A purse contains 25 paisa and 50 paisa coins.the number of 25 paisa coins is three times the number of 50 paisa coins.if the total money in the purse is rs 50.find the number of coins of each types.
Let
x = # 25 coins
y = # 50 coins
Then we are told that
x = 3y
25x+50y = 5000
now just solve for x and y.
To solve this problem, we can use variables to represent the number of coins. Let's say "x" represents the number of 50 paisa coins and "3x" represents the number of 25 paisa coins.

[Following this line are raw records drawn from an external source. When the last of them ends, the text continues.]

-- pv_equiv track=rewrite | github.com/jpmesperanca/QCS | Code/controlFlowTests.py | createAuxMatrix
-- ===== SOURCE A (Python) =====
-- def createAuxMatrix(R, C, S, M):
--     for i in range(R):
--         temp = []
--         for j in range(C):
--             if i==0:
--                 temp += M[i][j],
--             elif j==0:
--                 temp += M[i][j],
--             else:
--                 temp += 0,
--         S += temp,
--     return S
-- ===== SOURCE B (Python) =====
-- def createAuxMatrix(R, C, S, M):
--     if R <= 0:
--         return S
--     # build the result column by column, then transpose into rows
--     cols = [[M[i][0] for i in range(R)] if j == 0 else [M[0][j]] + [0] * (R - 1)
--             for j in range(C)]
--     S += [[cols[j][i] for j in range(C)] for i in range(R)]
--     return S
-- ===== Notes on version B (the rewrite author's own statement) =====
-- stated objective: alternative
-- what changed: B builds the result column-wise (first column gathered from M, each later column a head element plus a zero tail) and then transposes the column list into rows, instead of A's row-by-row double loop that branches per cell.
import Mathlib
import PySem

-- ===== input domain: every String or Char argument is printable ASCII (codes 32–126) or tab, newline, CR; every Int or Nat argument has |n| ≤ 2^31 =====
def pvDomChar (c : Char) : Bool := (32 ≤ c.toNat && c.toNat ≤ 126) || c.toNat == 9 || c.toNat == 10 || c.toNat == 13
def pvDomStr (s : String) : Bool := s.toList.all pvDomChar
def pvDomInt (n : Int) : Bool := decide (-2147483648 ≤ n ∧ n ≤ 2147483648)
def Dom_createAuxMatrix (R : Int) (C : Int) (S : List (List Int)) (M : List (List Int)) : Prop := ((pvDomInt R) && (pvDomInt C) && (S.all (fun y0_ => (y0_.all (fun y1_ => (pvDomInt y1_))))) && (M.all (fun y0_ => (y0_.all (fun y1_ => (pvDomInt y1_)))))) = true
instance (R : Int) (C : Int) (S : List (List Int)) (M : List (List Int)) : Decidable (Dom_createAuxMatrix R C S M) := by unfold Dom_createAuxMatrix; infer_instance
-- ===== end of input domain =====

-- B builds the result column-wise (first column from M, later columns head+zero-tail) and
-- transposes into rows, instead of A's per-cell branching double loop (objective: alternative).
-- Both A and B mutate S in place (S += …); the equivalence proved here is about the return value.

-- M[i][j], total form (indices are in range on every input admitted by Pre_)
def pvGet2 (M : List (List Int)) (i j : Int) : Int :=
  PySem.List.pyGetD (PySem.List.pyGetD M i []) j 0

-- ===== PORT A =====
def createAuxMatrix (R : Int) (C : Int) (S : List (List Int)) (M : List (List Int)) : List (List Int) :=
  (PySem.List.pyRange 0 R 1).foldl
    (fun acc i =>
      acc ++ [ (PySem.List.pyRange 0 C 1).foldl
        (fun temp j =>
          temp ++ [ if i = 0 then pvGet2 M i j
                    else if j = 0 then pvGet2 M i j
                    else 0 ]) [] ])
    S

-- ===== PORT B =====
def createAuxMatrix_alt (R : Int) (C : Int) (S : List (List Int)) (M : List (List Int)) : List (List Int) :=
  if R ≤ 0 then S
  else
    let cols := (PySem.List.pyRange 0 C 1).map (fun j =>
      if j = 0 then (PySem.List.pyRange 0 R 1).map (fun i => pvGet2 M i 0)
      else pvGet2 M 0 j :: List.replicate (R - 1).toNat 0)
    S ++ (PySem.List.pyRange 0 R 1).map (fun i =>
      (PySem.List.pyRange 0 C 1).map (fun j =>
        PySem.List.pyGetD (PySem.List.pyGetD cols j []) i 0))

-- ===== PRECONDITION & SPEC =====
-- Pre_ excludes exactly the inputs where Python A raises IndexError: R>0 and C>0 with M
-- shorter than R, some of its first R rows empty, or its first row shorter than C.
def Pre_createAuxMatrix (R : Int) (C : Int) (S : List (List Int)) (M : List (List Int)) : Prop :=
  R ≤ 0 ∨ C ≤ 0 ∨
    (R ≤ (M.length : Int) ∧ (∀ i ∈ List.range R.toNat, M.getD i [] ≠ []) ∧
      C ≤ ((M.getD 0 []).length : Int))
instance (R : Int) (C : Int) (S : List (List Int)) (M : List (List Int)) : Decidable (Pre_createAuxMatrix R C S M) := by unfold Pre_createAuxMatrix; infer_instance

def pvWitness_createAuxMatrix : Int × Int × List (List Int) × List (List Int) :=
  (2, 2, [[7]], [[1, 2], [3, 4]])

def Spec_createAuxMatrix (R : Int) (C : Int) (S : List (List Int)) (M : List (List Int)) (out : List (List Int)) : Prop := out = createAuxMatrix_alt R C S M
instance (R : Int) (C : Int) (S : List (List Int)) (M : List (List Int)) (out : List (List Int)) : Decidable (Spec_createAuxMatrix R C S M out) := by unfold Spec_createAuxMatrix; infer_instance

-- ===== CLAIM (what is proved, stated in full; the proofs are below) =====
def Claim_equal_createAuxMatrix : Prop := ∀ (R : Int) (C : Int) (S : List (List Int)) (M : List (List Int)), Dom_createAuxMatrix R C S M → Pre_createAuxMatrix R C S M → Spec_createAuxMatrix R C S M (createAuxMatrix R C S M)

-- ===== LEMMAS AND PROOFS =====

theorem main (R C : Int) (S M : List (List Int)) :
    createAuxMatrix R C S M = createAuxMatrix_alt R C S M := by
  unfold createAuxMatrix createAuxMatrix_alt
  by_cases hR : R ≤ 0
  · rw [if_pos hR]
    have : PySem.List.pyRange 0 R 1 = [] := by
      simp [PySem.List.pyRange_one]; omega
    simp [this]
  · rw [if_neg hR]
    simp only [PySem.List.foldl_append_singleton_eq_map, List.nil_append]
    congr 1
    apply List.map_congr_left
    intro i hi
    apply List.map_congr_left
    intro j hj
    have hi' : 0 ≤ i ∧ i < R := PySem.List.mem_pyRange_one.mp hi |>.imp (by omega) (by omega)
    have hj' : 0 ≤ j ∧ j < C := PySem.List.mem_pyRange_one.mp hj |>.imp (by omega) (by omega)
    rw [PySem.List.pyGetD_map_pyRange_of_nonneg _ C j _ hj'.1 hj'.2]
    by_cases hjz : j = 0
    · subst hjz
      simp only [ite_true]
      rw [PySem.List.pyGetD_map_pyRange_of_nonneg _ R i _ hi'.1 hi'.2]
      by_cases hiz : i = 0 <;> simp [hiz]
    · rw [if_neg hjz]
      by_cases hiz : i = 0
      · subst hiz
        simp [PySem.List.pyGetD, hjz]
      · rw [if_neg hiz, if_neg hjz]
        have h1 : (1 : Int) ≤ i := by omega
        rw [show (pvGet2 M 0 j :: List.replicate (R - 1).toNat 0) =
              [pvGet2 M 0 j] ++ List.replicate (R - 1).toNat 0 from rfl]
        rw [PySem.List.pyGetD_of_nonneg _ _ hi'.1]
        have hlen : i.toNat < 1 + (R - 1).toNat := by omega
        rw [List.getD_eq_getElem?_getD, List.getElem?_append_right (by simp; omega)]
        simp only [List.length_cons, List.length_nil]
        rw [List.getElem?_replicate]
        simp only [if_pos (by omega : i.toNat - 1 < (R - 1).toNat)]
        rfl

-- ===== VERDICT (by name: the statement is the Claim_ definition above) =====
theorem createAuxMatrix_spec : Claim_equal_createAuxMatrix := by
  intro R C S M _ _
  unfold Spec_createAuxMatrix
  exact main R C S M
-- pv_equiv track=rewrite | github.com/K4zuki/tinyI2C | python/TinyI2C.py | hex2ascii
-- ===== SOURCE A (Python) =====
-- def hex2ascii(h, mask=0x30):
--     """ converts hex data to string
--     Args:
--         h(int): data in HEX
--         mask(int): mask data in HEX, LSB must be 0, MSB must not be 0 (0x?0, ?>8)
--
--     Returns:
--         list: converted format in list
--     """
--     h = int(h)
--     assert isinstance(h, int)
--     chars_in_reverse = []
--     chars_in_reverse.append(chr(mask | (h & 0x0F)))
--     chars_in_reverse.append(chr(mask | ((h >> 4) & 0x0F)))
--     h = h >> 8
--     while h != 0x0:
--         chars_in_reverse.append(chr(mask | (h & 0x0F)))
--         chars_in_reverse.append(chr(mask | ((h >> 4) & 0x0F)))
--         h = h >> 8
--
--     return (chars_in_reverse)
-- ===== SOURCE B (Python) =====
-- def hex2ascii(h, mask=0x30):
--     """ converts hex data to string (hex-string re-implementation) """
--     h = int(h)
--     assert isinstance(h, int)
--     hx = format(h, 'x')
--     if len(hx) % 2:
--         hx = '0' + hx
--     return [chr(mask | int(d, 16)) for d in reversed(hx)]
-- ===== Notes on version B (the rewrite author's own statement) =====
-- stated objective: alternative
-- what changed: Replaces A's destructive shift-and-test while loop over nibbles with string formatting: format(h,'x') produces the big-endian hex digit string, which is zero-padded to even length and mapped in reverse through chr(mask|digit) — no shifting loop remains.
-- outside the precondition, e.g. on hex2ascii(-1, 48): A does not finish within the time limit, B raises ValueError; on hex2ascii(0, -1): A raises ValueError, B raises ValueError
import Mathlib
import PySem

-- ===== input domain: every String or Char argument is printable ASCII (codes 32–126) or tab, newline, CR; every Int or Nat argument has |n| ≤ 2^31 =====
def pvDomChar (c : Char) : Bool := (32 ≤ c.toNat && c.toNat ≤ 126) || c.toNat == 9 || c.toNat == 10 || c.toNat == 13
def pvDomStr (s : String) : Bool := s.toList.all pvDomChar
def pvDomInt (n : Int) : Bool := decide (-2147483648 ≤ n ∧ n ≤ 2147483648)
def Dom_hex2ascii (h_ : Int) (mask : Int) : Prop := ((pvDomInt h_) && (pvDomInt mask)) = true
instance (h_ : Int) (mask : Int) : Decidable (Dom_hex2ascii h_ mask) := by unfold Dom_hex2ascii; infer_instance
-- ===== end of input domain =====

-- B replaces A's shift-and-test while loop with hex-string formatting: big-endian
-- hex digits, zero-padded to even length, read in reverse (alternative decomposition, same cost).


-- chr(n) as a one-character string (exact for valid non-surrogate code points, which Pre_ guarantees)
def pvChr (n : Nat) : String := String.mk [Char.ofNat n]

-- ===== PORT A =====
-- the while loop: while h != 0: append chr(mask|(h&0xF)); append chr(mask|((h>>4)&0xF)); h >>= 8
def pvLoopA (m : Nat) (n : Nat) (acc : List String) : List String :=
  if h : n = 0 then acc
  else pvLoopA m (n >>> 8)
        (acc ++ [pvChr (m ||| (n &&& 0x0F)), pvChr (m ||| ((n >>> 4) &&& 0x0F))])
  decreasing_by
    simp only [Nat.shiftRight_eq_div_pow]
    exact Nat.div_lt_self (Nat.pos_of_ne_zero h) (by norm_num)

def hex2ascii (h_ : Int) (mask : Int) : List String :=
  -- h = int(h) is the identity on ints; Pre_ gives h_ ≥ 0 and mask ≥ 0, so toNat is exact
  -- (Python A never returns on negative h, and chr raises on negative mask — both outside Pre_)
  let h := h_.toNat
  let m := mask.toNat
  let chars := [pvChr (m ||| (h &&& 0x0F)), pvChr (m ||| ((h >>> 4) &&& 0x0F))]
  pvLoopA m (h >>> 8) chars

-- ===== PORT B =====
-- format(h,'x'): the big-endian base-16 digit expansion of a nonnegative integer (digit values)
def pvHexBE (n : Nat) : List Nat :=
  if h : n < 16 then [n] else pvHexBE (n / 16) ++ [n % 16]
  decreasing_by exact Nat.div_lt_self (by omega) (by norm_num)

-- "if len(hx) % 2: hx = '0' + hx"
def pvPad (l : List Nat) : List Nat := if l.length % 2 = 1 then 0 :: l else l

def hex2ascii_alt (h_ : Int) (mask : Int) : List String :=
  let h := h_.toNat
  let m := mask.toNat
  let hx := pvPad (pvHexBE h)
  hx.reverse.map (fun d => pvChr (m ||| d))

-- ===== PRECONDITION & SPEC =====
-- Pre_ excludes negative h (A's while loop never terminates), masks that are negative or so large
-- that chr raises ValueError, and masks whose output characters land in the UTF-16 surrogate range
-- 0xD800–0xDFFF (Python returns lone-surrogate strings there, which Lean's String cannot represent);
-- mask / 16 * 16 + 15 is the largest character code the function can emit for this mask.
def Pre_hex2ascii (h_ : Int) (mask : Int) : Prop :=
  0 ≤ h_ ∧ 0 ≤ mask ∧ (mask / 16 * 16 + 15 < 0xD800 ∨ (0xE000 ≤ mask ∧ mask < 0x110000))
instance (h_ : Int) (mask : Int) : Decidable (Pre_hex2ascii h_ mask) := by unfold Pre_hex2ascii; infer_instance

def pvWitness_hex2ascii : Int × Int := (0x1234, 0x30)

def Spec_hex2ascii (h_ : Int) (mask : Int) (out : List String) : Prop := out = hex2ascii_alt h_ mask
instance (h_ : Int) (mask : Int) (out : List String) : Decidable (Spec_hex2ascii h_ mask out) := by unfold Spec_hex2ascii; infer_instance

-- ===== CLAIM (what is proved, stated in full; the proofs are below) =====
def Claim_equal_hex2ascii : Prop := ∀ (h_ : Int) (mask : Int), Dom_hex2ascii h_ mask → Pre_hex2ascii h_ mask → Spec_hex2ascii h_ mask (hex2ascii h_ mask)

-- ===== LEMMAS AND PROOFS =====

-- common reference: the little-endian nibble values A emits (two per byte)
def pvLE2 (n : Nat) : List Nat :=
  n % 16 :: n / 16 % 16 :: (if h : n / 256 = 0 then [] else pvLE2 (n / 256))
  decreasing_by
    exact Nat.div_lt_self
      (by rcases Nat.eq_zero_or_pos n with h0 | h0
          · simp [h0] at h
          · exact h0)
      (by norm_num)

lemma pv_and15 (n : Nat) : n &&& 15 = n % 16 := by
  have := Nat.and_two_pow_sub_one_eq_mod n 4
  norm_num at this; omega

lemma pv_shift4 (n : Nat) : n >>> 4 = n / 16 := by
  simp [Nat.shiftRight_eq_div_pow]

lemma pv_shift8 (n : Nat) : n >>> 8 = n / 256 := by
  simp [Nat.shiftRight_eq_div_pow]

-- A's loop, on a nonzero argument, appends the mapped little-endian nibbles
lemma pvLoopA_eq (m : Nat) : ∀ n acc, n ≠ 0 →
    pvLoopA m n acc = acc ++ (pvLE2 n).map (fun d => pvChr (m ||| d)) := by
  intro n
  induction n using Nat.strong_induction_on with
  | _ n ih =>
    intro acc hn
    rw [pvLoopA]; simp only [hn, dif_neg, not_false_iff]
    rw [pv_shift8, pv_and15, pv_shift4, pv_and15]
    by_cases h2 : n / 256 = 0
    · rw [h2, pvLoopA]; simp only [reduceDIte]
      rw [pvLE2]; simp [h2]
    · rw [ih (n / 256) (Nat.div_lt_self (Nat.pos_of_ne_zero hn) (by norm_num)) _ h2]
      conv_rhs => rw [pvLE2]
      simp [h2]

-- A's whole result is the mapped little-endian nibbles
lemma hex2ascii_eq (h_ : Int) (mask : Int) :
    hex2ascii h_ mask = (pvLE2 h_.toNat).map (fun d => pvChr (mask.toNat ||| d)) := by
  unfold hex2ascii
  simp only [pv_shift8, pv_and15, pv_shift4]
  by_cases h2 : h_.toNat / 256 = 0
  · rw [h2, pvLoopA]; simp only [reduceDIte]
    rw [pvLE2]; simp [h2]
  · rw [pvLoopA_eq _ _ _ h2]
    conv_rhs => rw [pvLE2]
    simp [h2]

-- padding commutes with appending two digits
lemma pvPad_append2 (l : List Nat) (a b : Nat) :
    pvPad (l ++ [a, b]) = pvPad l ++ [a, b] := by
  unfold pvPad
  have : (l ++ [a, b]).length % 2 = l.length % 2 := by
    simp [List.length_append]
  rw [this]
  split_ifs <;> try simp

-- B's padded-reversed hex string is exactly A's little-endian nibble list
lemma pvPadRev_eq : ∀ n, (pvPad (pvHexBE n)).reverse = pvLE2 n := by
  intro n
  induction n using Nat.strong_induction_on with
  | _ n ih =>
    by_cases h16 : n < 16
    · rw [pvHexBE]; simp only [dif_pos h16]
      rw [pvLE2]
      have h256 : n / 256 = 0 := Nat.div_eq_of_lt (by omega)
      simp [pvPad, h256, Nat.mod_eq_of_lt h16, Nat.div_eq_of_lt h16]
    · by_cases h256 : n < 256
      · have hq : n / 16 < 16 := by omega
        rw [pvHexBE]; simp only [dif_neg h16]
        rw [pvHexBE]; simp only [dif_pos hq]
        rw [pvLE2]
        have hz : n / 256 = 0 := Nat.div_eq_of_lt h256
        simp [pvPad, hz, Nat.mod_eq_of_lt hq]
      · have hq16 : ¬ n / 16 < 16 := by omega
        rw [pvHexBE]; simp only [dif_neg h16]
        rw [pvHexBE]; simp only [dif_neg hq16]
        have hdd : n / 16 / 16 = n / 256 := by
          rw [Nat.div_div_eq_div_mul]
        rw [hdd, List.append_assoc]
        have : ([(n / 16) % 16] ++ [n % 16]) = [n / 16 % 16, n % 16] := rfl
        rw [this, pvPad_append2, List.reverse_append]
        rw [ih (n / 256) (Nat.div_lt_self (by omega) (by norm_num))]
        have hz : ¬ n / 256 = 0 := by
          intro h; have := Nat.lt_of_div_eq_zero (by norm_num) h; omega
        conv_rhs => rw [pvLE2]
        simp [hz]

-- ===== VERDICT (by name: the statement is the Claim_ definition above) =====
theorem hex2ascii_spec : Claim_equal_hex2ascii := by
  intro h_ mask _ _
  unfold Spec_hex2ascii hex2ascii_alt
  rw [hex2ascii_eq, ← pvPadRev_eq]
-- pv_equiv track=rewrite | github.com/grassedprogrammer/slowthon | termine/Termine_tools.py | get_dict_index_value
-- ===== SOURCE A (Python) =====
-- def get_dict_index_value(thing, index, normal):
--     if normal == True:
--         index+=1
--     for key, value in thing.items():
--         index-=1
--         if index < 1:
--             return key, value
--     return None
-- ===== SOURCE B (Python) =====
-- def get_dict_index_value(thing, index, normal):
--     items = list(thing.items())
--     if not items:
--         return None
--     pos = (index + 1 if normal == True else index) - 1
--     if pos < 0:
--         pos = 0
--     if pos < len(items):
--         return items[pos]
--     return None
-- ===== Notes on version B (the rewrite author's own statement) =====
-- stated objective: simpler
-- what changed: Replaces the decrement-and-scan loop over the items with a single computed, clamped position and one direct list index into the materialised items.
import Mathlib
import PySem

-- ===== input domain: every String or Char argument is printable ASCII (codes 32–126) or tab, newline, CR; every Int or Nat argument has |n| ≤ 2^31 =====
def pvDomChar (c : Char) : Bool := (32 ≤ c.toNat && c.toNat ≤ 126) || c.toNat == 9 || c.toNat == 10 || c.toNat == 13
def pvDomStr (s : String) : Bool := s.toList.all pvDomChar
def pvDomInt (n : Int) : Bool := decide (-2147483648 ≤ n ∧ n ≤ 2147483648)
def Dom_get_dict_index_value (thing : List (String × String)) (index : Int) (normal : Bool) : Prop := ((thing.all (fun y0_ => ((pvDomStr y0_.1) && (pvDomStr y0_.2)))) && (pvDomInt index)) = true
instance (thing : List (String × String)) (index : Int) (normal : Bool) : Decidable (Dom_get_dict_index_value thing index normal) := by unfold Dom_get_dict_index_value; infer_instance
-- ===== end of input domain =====

-- B replaces A's decrement-and-scan loop with one clamped position and a direct index (objective: simpler).
-- ===== PORT A =====
-- A's for-loop over thing.items() with the mutating 'index', early-returning when index < 1
def pvLoopA (thing : List (String × String)) (index : Int) : Option (String × String) :=
  match thing with
  | [] => none
  | (key, value) :: rest =>
    let index := index - 1
    if index < 1 then some (key, value) else pvLoopA rest index

def get_dict_index_value (thing : List (String × String)) (index : Int) (normal : Bool) : Option (String × String) :=
  let index := if normal == true then index + 1 else index
  pvLoopA thing index

-- ===== PORT B =====
def get_dict_index_value_alt (thing : List (String × String)) (index : Int) (normal : Bool) : Option (String × String) :=
  let items := thing
  if items = [] then none
  else
    let pos := (if normal == true then index + 1 else index) - 1
    let pos := if pos < 0 then 0 else pos
    if pos < (items.length : Int) then PySem.List.pyGet? items pos else none

-- ===== PRECONDITION & SPEC =====
def Spec_get_dict_index_value (thing : List (String × String)) (index : Int) (normal : Bool) (out : Option (String × String)) : Prop := out = get_dict_index_value_alt thing index normal
instance (thing : List (String × String)) (index : Int) (normal : Bool) (out : Option (String × String)) : Decidable (Spec_get_dict_index_value thing index normal out) := by unfold Spec_get_dict_index_value; infer_instance

-- ===== CLAIM (what is proved, stated in full; the proofs are below) =====
def Claim_equal_get_dict_index_value : Prop := ∀ (thing : List (String × String)) (index : Int) (normal : Bool), Dom_get_dict_index_value thing index normal → Spec_get_dict_index_value thing index normal (get_dict_index_value thing index normal)

-- ===== LEMMAS AND PROOFS =====
-- core equivalence: the scanning loop equals clamp-then-index, for any running index j
theorem pvLoopA_eq (thing : List (String × String)) (j : Int) :
    pvLoopA thing j =
      (if thing = [] then none
       else
         if (if j - 1 < 0 then 0 else j - 1) < (thing.length : Int) then
           PySem.List.pyGet? thing (if j - 1 < 0 then (0 : Int) else j - 1)
         else none) := by
  induction thing generalizing j with
  | nil => simp [pvLoopA]
  | cons hd tl ih =>
    obtain ⟨k, v⟩ := hd
    by_cases h1 : j - 1 < 1
    · have hP : (if (j - 1 : Int) < 0 then (0 : Int) else j - 1) = 0 := by split <;> omega
      simp only [pvLoopA, if_pos h1, hP]
      rw [if_neg (by simp : ¬ ((k, v) :: tl = []))]
      rw [if_pos (by simp : (0 : Int) < (((k, v) :: tl).length : Int))]
      simp [PySem.List.pyGet?, PySem.List.pyIdx?]
    · have hP : (if (j - 1 : Int) < 0 then (0 : Int) else j - 1) = j - 1 := by split <;> omega
      have hP' : (if (j - 1 - 1 : Int) < 0 then (0 : Int) else j - 1 - 1) = j - 2 := by
        split <;> omega
      simp only [pvLoopA, if_neg h1]
      rw [ih (j - 1), hP']
      rw [if_neg (by simp : ¬ ((k, v) :: tl = []))]
      rw [hP]
      by_cases htl : tl = []
      · subst htl
        rw [if_pos rfl, if_neg (by simp; omega)]
      · rw [if_neg htl]
        by_cases hin : (j - 2 : Int) < (tl.length : Int)
        · rw [if_pos hin, if_pos (by simp; omega)]
          rw [PySem.List.pyGet?_of_nonneg tl (by omega), PySem.List.pyGet?_of_nonneg ((k, v) :: tl) (by omega)]
          have ht : (j - 1).toNat = (j - 2).toNat + 1 := by omega
          rw [ht]
          simp
        · rw [if_neg hin, if_neg (by simp; omega)]

-- ===== VERDICT (by name: the statement is the Claim_ definition above) =====
theorem get_dict_index_value_spec : Claim_equal_get_dict_index_value := by
  intro thing index normal _
  unfold Spec_get_dict_index_value
  exact pvLoopA_eq thing (if normal == true then index + 1 else index)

The value of one 50 paisa coin is 0.50 and the value of one 25 paisa coin is 0.25. So, now we can set up an equation based on the given information:
0.50x + 0.25(3x) = 50
Let's simplify the equation:
0.50x + 0.75x = 50
Combining like terms:
1.25x = 50
Now, let's solve for x by dividing both sides of the equation by 1.25:
x = 50 / 1.25
x = 40
So, the number of 50 paisa coins is 40.
Now, we can find the number of 25 paisa coins by multiplying x by 3:
3x = 3 * 40 = 120
So, the number of 25 paisa coins is 120.
In conclusion, there are 40 50 paisa coins and 120 25 paisa coins in the purse.